──────── Data shown
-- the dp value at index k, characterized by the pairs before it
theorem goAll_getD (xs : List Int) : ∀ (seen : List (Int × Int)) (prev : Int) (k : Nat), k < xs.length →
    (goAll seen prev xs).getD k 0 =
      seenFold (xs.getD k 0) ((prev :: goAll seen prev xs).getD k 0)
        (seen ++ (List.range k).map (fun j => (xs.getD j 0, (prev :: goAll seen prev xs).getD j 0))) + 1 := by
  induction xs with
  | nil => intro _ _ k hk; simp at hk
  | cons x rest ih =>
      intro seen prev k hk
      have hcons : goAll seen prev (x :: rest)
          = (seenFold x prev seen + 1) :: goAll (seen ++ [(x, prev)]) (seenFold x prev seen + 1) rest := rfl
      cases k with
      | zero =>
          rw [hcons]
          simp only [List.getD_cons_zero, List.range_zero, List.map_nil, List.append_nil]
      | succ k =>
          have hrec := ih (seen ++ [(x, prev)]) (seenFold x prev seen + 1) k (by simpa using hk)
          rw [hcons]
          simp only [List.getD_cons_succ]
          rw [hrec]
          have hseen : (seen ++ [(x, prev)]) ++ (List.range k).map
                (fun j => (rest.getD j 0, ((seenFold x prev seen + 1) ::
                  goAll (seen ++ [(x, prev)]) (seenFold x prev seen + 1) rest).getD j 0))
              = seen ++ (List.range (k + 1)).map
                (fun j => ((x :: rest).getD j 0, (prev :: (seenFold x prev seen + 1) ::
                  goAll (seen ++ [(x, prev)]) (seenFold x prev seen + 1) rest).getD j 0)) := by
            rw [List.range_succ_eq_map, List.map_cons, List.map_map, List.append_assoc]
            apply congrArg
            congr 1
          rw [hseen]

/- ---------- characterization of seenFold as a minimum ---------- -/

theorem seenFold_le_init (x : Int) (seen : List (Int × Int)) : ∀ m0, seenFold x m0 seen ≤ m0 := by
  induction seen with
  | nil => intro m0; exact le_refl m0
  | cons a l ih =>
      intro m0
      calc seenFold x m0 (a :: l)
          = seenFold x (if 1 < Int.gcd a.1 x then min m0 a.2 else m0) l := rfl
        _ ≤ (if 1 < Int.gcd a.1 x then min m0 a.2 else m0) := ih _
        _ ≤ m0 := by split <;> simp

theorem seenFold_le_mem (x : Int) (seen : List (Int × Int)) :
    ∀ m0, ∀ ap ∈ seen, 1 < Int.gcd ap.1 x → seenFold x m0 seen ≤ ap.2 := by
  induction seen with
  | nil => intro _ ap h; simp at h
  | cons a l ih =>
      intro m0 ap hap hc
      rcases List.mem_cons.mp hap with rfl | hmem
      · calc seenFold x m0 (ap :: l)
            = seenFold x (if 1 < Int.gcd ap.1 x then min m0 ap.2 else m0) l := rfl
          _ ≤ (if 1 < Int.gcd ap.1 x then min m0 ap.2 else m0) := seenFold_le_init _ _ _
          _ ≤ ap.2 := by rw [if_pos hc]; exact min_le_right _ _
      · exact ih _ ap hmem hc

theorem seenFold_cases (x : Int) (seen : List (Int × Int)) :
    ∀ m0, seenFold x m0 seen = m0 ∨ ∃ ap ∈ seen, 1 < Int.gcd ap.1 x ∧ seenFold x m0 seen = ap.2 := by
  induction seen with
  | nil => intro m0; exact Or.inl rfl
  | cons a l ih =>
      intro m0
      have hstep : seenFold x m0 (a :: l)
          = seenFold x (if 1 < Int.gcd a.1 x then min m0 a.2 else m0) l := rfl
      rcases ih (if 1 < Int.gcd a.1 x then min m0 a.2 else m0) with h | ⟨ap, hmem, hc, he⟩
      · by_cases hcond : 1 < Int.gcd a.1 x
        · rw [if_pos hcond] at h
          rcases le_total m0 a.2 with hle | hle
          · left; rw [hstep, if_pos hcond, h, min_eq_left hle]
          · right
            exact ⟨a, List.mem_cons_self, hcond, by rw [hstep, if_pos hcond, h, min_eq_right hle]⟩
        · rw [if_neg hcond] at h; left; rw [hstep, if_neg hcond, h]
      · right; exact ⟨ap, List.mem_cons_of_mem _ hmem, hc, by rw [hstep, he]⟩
────────────────
• [Work item]:
Your answer should hold every line of the entries that contains the string "hmem".

• [Response area]:
      rcases List.mem_cons.mp hap with rfl | hmem
      · exact ih _ ap hmem hc
      rcases ih (if 1 < Int.gcd a.1 x then min m0 a.2 else m0) with h | ⟨ap, hmem, hc, he⟩
      · right; exact ⟨ap, List.mem_cons_of_mem _ hmem, hc, by rw [hstep, he]⟩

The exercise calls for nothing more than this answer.